Trial 1: Very light annotation

In this variation, the risk factors (i.e., diabetes, hyperlipidemia, hypertension, CAD, obesity, family history, and smoking status) were the primary unit of annotation. Any indicator associated with a risk factor could count as evidence for it, and we instructed annotators to mark only one indicator per risk factor per record. The annotators could mark multiple indicators only if the additional indicators provided new information about when the risk factor was seen in the patient (i.e., before, during, or after the DCT). Figure 2 shows an example, where textual evidence is underlined, and the bracketed number corresponds to the resulting document-level annotation, shown at the bottom.

As Figure 2 shows, in this variation annotators focused only on the risk factors, and it did not matter which indicator they used to support the assertion of the presence of a disease. It would have been equally valid to use the direct mention of “hyperlipidemia” as evidence of hyperlipidemia, or the mention of “eprosartan” as evidence of hypertension. The A1c measurement only provides information that is valid during the DCT, it could have been annotated for that purpose, but the mention “diabetic” provides more temporal information and deems annotation of A1c unnecessary.

Trial 2: Moderately light annotation

This is the variation adopted for the Risk Factors track. Details are in Section 5. The indicators are the main focus of this variation, but we still only require one annotation of each indicator per time per record. Figure 3 shows the same text from Figure 2, but with Trial 2's output.

As Figure 3 shows, Trial 2 led to many more annotations than Trial 1, and included much more information with regard to the risk factors and their times.
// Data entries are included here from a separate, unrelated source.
-- one pass of the expansion loops: same visited / agenda-spine / length on both sides, all
-- chains survive, and every new back entry of B carries path p ++ [its node]
theorem exp_rel (c : String) (p : List String) :
    ∀ (ns : List String) (vis : Std.TreeSet String) (backB : List (String × List String))
      (anc : List (String × Option String)) (alen : Int),
      Chain anc vis c p →
      (∀ e ∈ backB, e.1 ≠ "MI" → Chain anc vis e.1 e.2) →
      ∃ vis' backB' anc' alen',
        expA c ns (vis, backB.map Prod.fst, anc, alen) = (vis', backB'.map Prod.fst, anc', alen') ∧
        expB p ns (vis, backB, alen) = (vis', backB', alen') ∧
        (∀ k, vis.contains k = true → vis'.contains k = true) ∧
        (∀ {m q}, Chain anc vis m q → Chain anc' vis' m q) ∧
        (∀ e ∈ backB', e.1 ≠ "MI" → Chain anc' vis' e.1 e.2) ∧
        (∀ e ∈ backB', e ∈ backB ∨ e.2 = p ++ [e.1]) := by
  intro ns
  induction ns with
  | nil =>
      intro vis backB anc alen hc hb
      exact ⟨vis, backB, anc, alen, rfl, rfl, fun _ h => h, fun h => h, hb, fun e he => Or.inl he⟩
  | cons n ns ih =>
      intro vis backB anc alen hc hb
      by_cases hn : vis.contains n = true
      · have hA : expA c (n :: ns) (vis, backB.map Prod.fst, anc, alen)
            = expA c ns (vis, backB.map Prod.fst, anc, alen) := by
          simp [expA, List.foldl, hn]
        have hB : expB p (n :: ns) (vis, backB, alen) = expB p ns (vis, backB, alen) := by
          simp [expB, List.foldl, hn]
        rw [hA, hB]; exact ih vis backB anc alen hc hb
      · have hn' : vis.contains n = false := by
          cases h : vis.contains n with
          | false => rfl
          | true => exact absurd h hn
        have hne : ∀ k, vis.contains k = true → k ≠ n := by
          intro k hk he; rw [he, hn'] at hk; cases hk
        have hgmono : ∀ k, vis.contains k = true →
            ancGet ((n, some c) :: anc) k = ancGet anc k := by
          intro k hk; simp [ancGet, (hne k hk).symm]
        have hvmono : ∀ k, vis.contains k = true → (vis.insert n).contains k = true :=
          fun k hk => contains_mono_insert hk
        have hmono : ∀ {m q}, Chain anc vis m q → Chain ((n, some c) :: anc) (vis.insert n) m q :=
          fun h => chain_mono h hgmono hvmono
        have hc1 : Chain ((n, some c) :: anc) (vis.insert n) c p := hmono hc
        have hb1 : ∀ e ∈ ((n, p ++ [n]) :: backB), e.1 ≠ "MI" →
            Chain ((n, some c) :: anc) (vis.insert n) e.1 e.2 := by
          intro e he hme
          rcases List.mem_cons.mp he with h | h
          · subst h
            exact Chain.step hc1 hme (by simp [Std.TreeSet.contains_insert]) (by simp [ancGet])
          · exact hmono (hb e h hme)
        have hA : expA c (n :: ns) (vis, backB.map Prod.fst, anc, alen)
            = expA c ns (vis.insert n, ((n, p ++ [n]) :: backB).map Prod.fst,
                (n, some c) :: anc, alen + 1) := by
          simp [expA, List.foldl, hn']
        have hB : expB p (n :: ns) (vis, backB, alen)
            = expB p ns (vis.insert n, (n, p ++ [n]) :: backB, alen + 1) := by
          simp [expB, List.foldl, hn']
        rw [hA, hB]
        obtain ⟨vis', backB', anc', alen', e1, e2, e3, e4, e5, e6⟩ :=
          ih (vis.insert n) ((n, p ++ [n]) :: backB) ((n, some c) :: anc) (alen + 1) hc1 hb1
        refine ⟨vis', backB', anc', alen', e1, e2, ?_, ?_, e5, ?_⟩
        · exact fun k hk => e3 k (hvmono k hk)
        · exact fun h => e4 (hmono h)
        · intro e he
          rcases e6 e he with h | h
          · rcases List.mem_cons.mp h with h' | h'
            · subst h'; exact Or.inr rfl
            · exact Or.inl h'
          · exact Or.inr h
-- pv_equiv track=rewrite | github.com/Hanliang-David/leetcode | suibi/func_py_generate_fibonacci_triangle.py | func_py_generate_fibonacci_triangle
-- ===== SOURCE A (Python) =====
-- def func_py_generate_fibonacci_triangle(rows):
--     fibs = [0, 1]
--     while len(fibs) < rows * (rows + 1) // 2:
--         fibs.append(fibs[-1] + fibs[-2])
--     triangle = []
--     index = 0
--     for i in range(1, rows + 1):
--         row = fibs[index:index + i]
--         triangle.append(row)
--         index += i
--     return triangle
-- ===== SOURCE B (Python) =====
-- def func_py_generate_fibonacci_triangle(rows):
--     triangle = []
--     a, b = 0, 1
--     for i in range(1, rows + 1):
--         row = []
--         for _ in range(i):
--             row.append(a)
--             a, b = b, a + b
--         triangle.append(row)
--     return triangle
-- ===== Notes on version B (the rewrite author's own statement) =====
-- stated objective: simpler
-- what changed: Drops the precomputed flat Fibonacci list and the index-slicing partition; instead maintains a running pair (a, b) and builds each row directly in one fused nested loop.
import Mathlib
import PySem

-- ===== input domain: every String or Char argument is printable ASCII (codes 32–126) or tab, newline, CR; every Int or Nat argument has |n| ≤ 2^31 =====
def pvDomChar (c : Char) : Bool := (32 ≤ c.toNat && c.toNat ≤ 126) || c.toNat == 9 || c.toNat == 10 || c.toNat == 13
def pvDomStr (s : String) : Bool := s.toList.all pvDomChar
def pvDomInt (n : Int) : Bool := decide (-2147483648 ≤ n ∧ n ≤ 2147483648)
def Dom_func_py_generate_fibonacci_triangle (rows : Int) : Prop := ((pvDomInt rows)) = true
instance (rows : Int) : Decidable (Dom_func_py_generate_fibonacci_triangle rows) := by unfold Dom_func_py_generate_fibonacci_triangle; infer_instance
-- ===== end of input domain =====

-- B replaces A's precomputed flat Fibonacci list + index slicing by one fused nested loop
-- over a running pair (a, b); objective: simpler. Return values proved equal for all rows.


-- ===== PORT A =====
-- the while-loop: appends fibs[-1] + fibs[-2] once per iteration; it runs exactly
-- (target - 2) times since len(fibs) starts at 2 and grows by 1 each pass
def pvFibExtend (fibs : List Int) : Nat → List Int
  | 0 => fibs
  | n + 1 =>
      pvFibExtend (fibs ++ [PySem.List.pyGetD fibs (-1) 0 + PySem.List.pyGetD fibs (-2) 0]) n

def func_py_generate_fibonacci_triangle (rows : Int) : List (List Int) :=
  let fibs := pvFibExtend [0, 1] (PySem.Int.floordiv (rows * (rows + 1)) 2 - 2).toNat
  ((PySem.List.pyRange 1 (rows + 1) 1).foldl
    (fun (st : List (List Int) × Int) i =>
      (st.1 ++ [PySem.List.slice fibs (some st.2) (some (st.2 + i))], st.2 + i))
    ([], 0)).1

-- ===== PORT B =====
def func_py_generate_fibonacci_triangle_alt (rows : Int) : List (List Int) :=
  ((PySem.List.pyRange 1 (rows + 1) 1).foldl
    (fun (st : List (List Int) × Int × Int) i =>
      let r := (PySem.List.pyRange 0 i 1).foldl
        (fun (s : List Int × Int × Int) _ => (s.1 ++ [s.2.1], s.2.2, s.2.1 + s.2.2))
        ([], st.2)
      (st.1 ++ [r.1], r.2))
    ([], 0, 1)).1

-- ===== PRECONDITION & SPEC =====
def Spec_func_py_generate_fibonacci_triangle (rows : Int) (out : List (List Int)) : Prop := out = func_py_generate_fibonacci_triangle_alt rows
instance (rows : Int) (out : List (List Int)) : Decidable (Spec_func_py_generate_fibonacci_triangle rows out) := by unfold Spec_func_py_generate_fibonacci_triangle; infer_instance

-- ===== CLAIM (what is proved, stated in full; the proofs are below) =====
def Claim_equal_func_py_generate_fibonacci_triangle : Prop := ∀ (rows : Int), Dom_func_py_generate_fibonacci_triangle rows → Spec_func_py_generate_fibonacci_triangle rows (func_py_generate_fibonacci_triangle rows)

-- ===== LEMMAS AND PROOFS =====

/-- The mathematical Fibonacci sequence 0, 1, 1, 2, 3, … over `Int`. -/
def pvFib : Nat → Int
  | 0 => 0
  | 1 => 1
  | n + 2 => pvFib (n + 1) + pvFib n

/-- Triangular number `0+1+…+j`. -/
def pvTri (j : Nat) : Nat := j * (j + 1) / 2

lemma pvTri_succ (j : Nat) : pvTri (j + 1) = pvTri j + (j + 1) := by
  unfold pvTri
  have h : (j + 1) * (j + 1 + 1) = j * (j + 1) + 2 * (j + 1) := by ring
  omega

lemma pvTri_mono {i j : Nat} (h : i ≤ j) : pvTri i ≤ pvTri j := by
  unfold pvTri
  exact Nat.div_le_div_right (Nat.mul_le_mul h (by omega))

/-- A's while loop: extending the fib prefix of length `m + 2` by `fuel` steps. -/
lemma pvFibExtend_eq (fuel : Nat) : ∀ m : Nat,
    pvFibExtend ((List.range (m + 2)).map pvFib) fuel = (List.range (m + 2 + fuel)).map pvFib := by
  induction fuel with
  | zero => intro m; rfl
  | succ n ih =>
      intro m
      have hlen : ((List.range (m + 2)).map pvFib).length = m + 2 := by simp
      have h1 : PySem.List.pyGetD ((List.range (m + 2)).map pvFib) (-1) 0 = pvFib (m + 1) := by
        rw [PySem.List.pyGetD_neg_ofNat _ 1 0 (by omega) (by omega)]
        simp [hlen]
      have h2 : PySem.List.pyGetD ((List.range (m + 2)).map pvFib) (-2) 0 = pvFib m := by
        rw [PySem.List.pyGetD_neg_ofNat _ 2 0 (by omega) (by omega)]
        simp [hlen]
      show pvFibExtend _ n = _
      have happ : (List.range (m + 2)).map pvFib ++ [pvFib (m + 1) + pvFib m]
          = (List.range (m + 1 + 2)).map pvFib := by
        conv_rhs => rw [show m + 1 + 2 = (m + 2) + 1 from rfl, List.range_succ]
        rw [List.map_append, List.map_singleton,
          show pvFib (m + 2) = pvFib (m + 1) + pvFib m from rfl]
      rw [h1, h2, happ, ih (m + 1), show m + 1 + 2 + n = m + 2 + (n + 1) from by omega]

/-- Slicing a fib prefix yields a `range'` segment. -/
lemma pvSlice_fib (L j i : Nat) (h : j + i ≤ L) :
    PySem.List.slice ((List.range L).map pvFib) (some (j : Int)) (some ((j : Int) + (i : Int)))
      = (List.range' j i).map pvFib := by
  rw [PySem.List.slice_natCast_add]
  rw [← List.map_drop, ← List.map_take]
  congr 1
  rw [List.range_eq_range', List.drop_range']
  simp only [Nat.zero_add, Nat.mul_one]
  rw [List.take_range'_of_length_ge (by omega)]

/-- B's inner row loop, started at fib pair `(pvFib k, pvFib (k+1))`. -/
lemma pvRowLoop (i : Nat) : ∀ k : Nat,
    (PySem.List.pyRange 0 (i : Int) 1).foldl
      (fun (s : List Int × Int × Int) _ => (s.1 ++ [s.2.1], s.2.2, s.2.1 + s.2.2))
      ([], pvFib k, pvFib (k + 1))
    = ((List.range' k i).map pvFib, pvFib (k + i), pvFib (k + i + 1)) := by
  induction i with
  | zero => intro k; simp
  | succ n ih =>
      intro k
      have hsplit : PySem.List.pyRange 0 ((n : Int) + 1) 1
          = PySem.List.pyRange 0 (n : Int) 1 ++ [(n : Int)] :=
        PySem.List.pyRange_one_succ_right (by positivity)
      have hcast : ((n + 1 : Nat) : Int) = (n : Int) + 1 := by push_cast; ring
      rw [hcast, hsplit, List.foldl_append, ih k]
      simp only [List.foldl_cons, List.foldl_nil]
      refine Prod.ext ?_ (Prod.ext ?_ ?_) <;> simp only
      · rw [List.range'_1_concat, List.map_append]; simp
      · rfl
      · show _ = pvFib ((k + n) + 2)
        rw [show pvFib ((k + n) + 2) = pvFib (k + n + 1) + pvFib (k + n) from rfl]
        ring

/-- Combined outer-loop invariant: after processing rows `1..n`, A's state is
    `(tri, pvTri n)` and B's state is `(tri, pvFib (pvTri n), pvFib (pvTri n + 1))`
    with the same triangle `tri`, provided the fib table covers `pvTri n`. -/
lemma pvOuter (n : Nat) (L : Nat) (hL : pvTri n ≤ L) :
    ((PySem.List.pyRange 1 ((n : Int) + 1) 1).foldl
      (fun (st : List (List Int) × Int) i =>
        (st.1 ++ [PySem.List.slice ((List.range L).map pvFib) (some st.2) (some (st.2 + i))], st.2 + i))
      ([], 0)
    = ((List.range n).map (fun j => (List.range' (pvTri j) (j + 1)).map pvFib), (pvTri n : Int)))
    ∧
    ((PySem.List.pyRange 1 ((n : Int) + 1) 1).foldl
      (fun (st : List (List Int) × Int × Int) i =>
        let r := (PySem.List.pyRange 0 i 1).foldl
          (fun (s : List Int × Int × Int) _ => (s.1 ++ [s.2.1], s.2.2, s.2.1 + s.2.2))
          ([], st.2)
        (st.1 ++ [r.1], r.2))
      ([], 0, 1)
    = ((List.range n).map (fun j => (List.range' (pvTri j) (j + 1)).map pvFib),
        pvFib (pvTri n), pvFib (pvTri n + 1))) := by
  induction n with
  | zero =>
      constructor <;> simp [pvTri, pvFib]
  | succ m ih =>
      have hm : pvTri m ≤ L := le_trans (pvTri_mono (by omega)) hL
      obtain ⟨ihA, ihB⟩ := ih hm
      have hsplit : PySem.List.pyRange 1 (((m + 1 : Nat) : Int) + 1) 1
          = PySem.List.pyRange 1 ((m : Int) + 1) 1 ++ [(m : Int) + 1] := by
        have : ((m + 1 : Nat) : Int) + 1 = ((m : Int) + 1) + 1 := by push_cast; ring
        rw [this]
        exact PySem.List.pyRange_one_succ_right (by omega)
      have hTs : pvTri (m + 1) = pvTri m + (m + 1) := pvTri_succ m
      constructor
      · rw [hsplit, List.foldl_append, ihA]
        simp only [List.foldl_cons, List.foldl_nil]
        have hcast : ((pvTri m : Nat) : Int) + ((m : Int) + 1) = ((pvTri m : Nat) : Int) + ((m + 1 : Nat) : Int) := by
          push_cast; ring
        refine Prod.ext ?_ ?_ <;> simp only
        · rw [hcast, pvSlice_fib L (pvTri m) (m + 1) (by omega)]
          rw [List.range_succ, List.map_append]
          simp
        · rw [hcast]; push_cast [hTs]; ring
      · rw [hsplit, List.foldl_append, ihB]
        simp only [List.foldl_cons, List.foldl_nil]
        have hcast : ((m : Int) + 1) = ((m + 1 : Nat) : Int) := by push_cast; ring
        rw [hcast, pvRowLoop (m + 1) (pvTri m)]
        refine Prod.ext ?_ (Prod.ext ?_ ?_) <;> simp only
        · rw [List.range_succ, List.map_append]
          simp
        · congr 1; omega
        · congr 1; omega

-- ===== VERDICT (by name: the statement is the Claim_ definition above) =====
theorem func_py_generate_fibonacci_triangle_spec : Claim_equal_func_py_generate_fibonacci_triangle := by
  intro rows _
  show func_py_generate_fibonacci_triangle rows = func_py_generate_fibonacci_triangle_alt rows
  by_cases hneg : rows ≤ 0
  · -- no rows: both ranges are empty
    unfold func_py_generate_fibonacci_triangle func_py_generate_fibonacci_triangle_alt
    rw [PySem.List.pyRange_one_eq_nil (by omega)]
    rfl
  · rw [not_le] at hneg
    -- rows = n ≥ 1
    obtain ⟨n, rfl⟩ : ∃ n : Nat, rows = (n : Int) := ⟨rows.toNat, (Int.toNat_of_nonneg (by omega)).symm⟩
    -- the flat fib list A builds is the fib prefix of length L = max 2 (pvTri n)
    have htarget : PySem.Int.floordiv ((n : Int) * ((n : Int) + 1)) 2 = ((pvTri n : Nat) : Int) := by
      have : (n : Int) * ((n : Int) + 1) = ((n * (n + 1) : Nat) : Int) := by push_cast; ring
      rw [this]
      exact_mod_cast PySem.Int.floordiv_natCast (n * (n + 1)) 2
    have hfuel : (((pvTri n : Nat) : Int) - 2).toNat = pvTri n - 2 := by omega
    have hfibs : pvFibExtend [0, 1] (PySem.Int.floordiv ((n : Int) * ((n : Int) + 1)) 2 - 2).toNat
        = (List.range (2 + (pvTri n - 2))).map pvFib := by
      rw [htarget, hfuel]
      have h2 : ([0, 1] : List Int) = (List.range (0 + 2)).map pvFib := by
        simp [List.range_succ, pvFib]
      rw [h2, pvFibExtend_eq (pvTri n - 2) 0]
    have hL : pvTri n ≤ 2 + (pvTri n - 2) := by omega
    unfold func_py_generate_fibonacci_triangle func_py_generate_fibonacci_triangle_alt
    simp only [hfibs]
    obtain ⟨hA, hB⟩ := pvOuter n (2 + (pvTri n - 2)) hL
    rw [hA, hB]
Both A1c measurements are included in this annotation, as they relate to different times in the patient's medical history (i.e., before and during the DCT). Only one of the three mentions of insulin was annotated, as all three mentions would have led to the same document-level annotation (i.e., “Diabetic, medication, continuing”).

Trial 3: Exhaustive annotation

In this variation, we asked the annotators to mark every occurrence of every indicator, even if those occurrences were repetitive and redundant. This level of annotation meant that the annotators would mark every instance of “diabetes”, “diabetic”, “DM+”, and so on, even though subsequent annotations would not add to the information about the patient's medical history. Figure 4 shows output of Trial 3 on the same text as Figures 2 and 3.

Figure 4 shows that Trial 3 resulted in even more annotations, many of which are redundant at the document level. Had this trial's guidelines been deemed most useful for our project, the gold standard would have used phrase-level rather than document-level annotations.

Using 30 documents selected for development purposes, we assigned two annotators to each variation, then evaluated the inter-annotator agreement (IAA), time taken to create the annotations, and usability of the annotations for NLP purposes. We calculated IAA using the standard precision, recall, and f-measure equations; more details can be found in Stubbs et al., (this issue). Table 2 shows the average time and IAA scores for each variation. We calculated the f-measure by taking one annotator to be the “gold standard” and evaluating a second annotator against this gold standard.

Table 2.

Comparison of the trials

Variation	Annotation time	F-measure
1) Very light	16 min/record	0.84
2) Moderately light	11 min/record	0.36
3) Exhaustive	14.5 min/record	0.62

Open in a new tab

The low f-measure for Trial 2 surprised us, but further investigation revealed that one of the annotators assigned to that variation was not a medical professional, and was therefore unable to interpret many of the abbreviations in the records. When we repeated the variation with two registered nurses, the f-measure increased to 0.75.

These f-measures provided a reasonable starting place for refining the annotation guidelines. Given little difference in the time taken for each trial, the deciding factor was the usefulness of each trial's output to clinicians. After consulting with MDs involved in the i2b2/UTHealth shared task, we determined that Trial 1 would only inform a clinician that a patient is hypertensive, but the document-level annotation would not include information about individual indicators. By not including information about which indicators are present at what times, the clinician would form an incomplete picture of the patient's health. A lone diagnosis of hypertension does not provide information about whether the patient is taking related medication or consistently has high blood pressure, which are important factors when considering a course of treatment. On the other hand, Trial 2 would include all the clinically relevant information that a clinician would need, including for example, whether a hypertensive patient is still experiencing high blood pressure even while on a medication for lowering blood pressure. Finally, Trial 3 would contain the most information for an NLP system, but for a clinician it is only necessary to know about the diagnosis of diabetes and its accompanying indicators and their times, not the number of times the record repeated that same information. Therefore, we determined that Trial 2 hit the sweet spot for capturing sufficient clinically relevant information.

7. Annotation procedure

Once we determined that Trial 2 would be the most efficient and effective variation of the task, we incorporated the relevant instructions in the guidelines (see Appendix and Section 5).

7.1 Annotator expertise

To create the gold standard we hired 7 annotators, all of whom had medical training. We hired five registered nurses, one medical doctor, and one medical assistant.

7.2 Training

All of the annotators attended at least one online training session to go over the annotation guidelines and software. The annotators practiced on the development set, and sent us both their annotated documents and any questions about the guidelines. We then used the annotator's work to create a voted gold standard (see Section 7.4), then compared each annotator to that gold standard and averaged the precision, recall, and f-measure for all the annotators. We repeated this procedure until the average metrics were all approaching .90. The annotators’ work and feedback led to revisions of the guidelines, including the creation of the Medication category described in Section 6; the final version of the guidelines is found in the Appendix.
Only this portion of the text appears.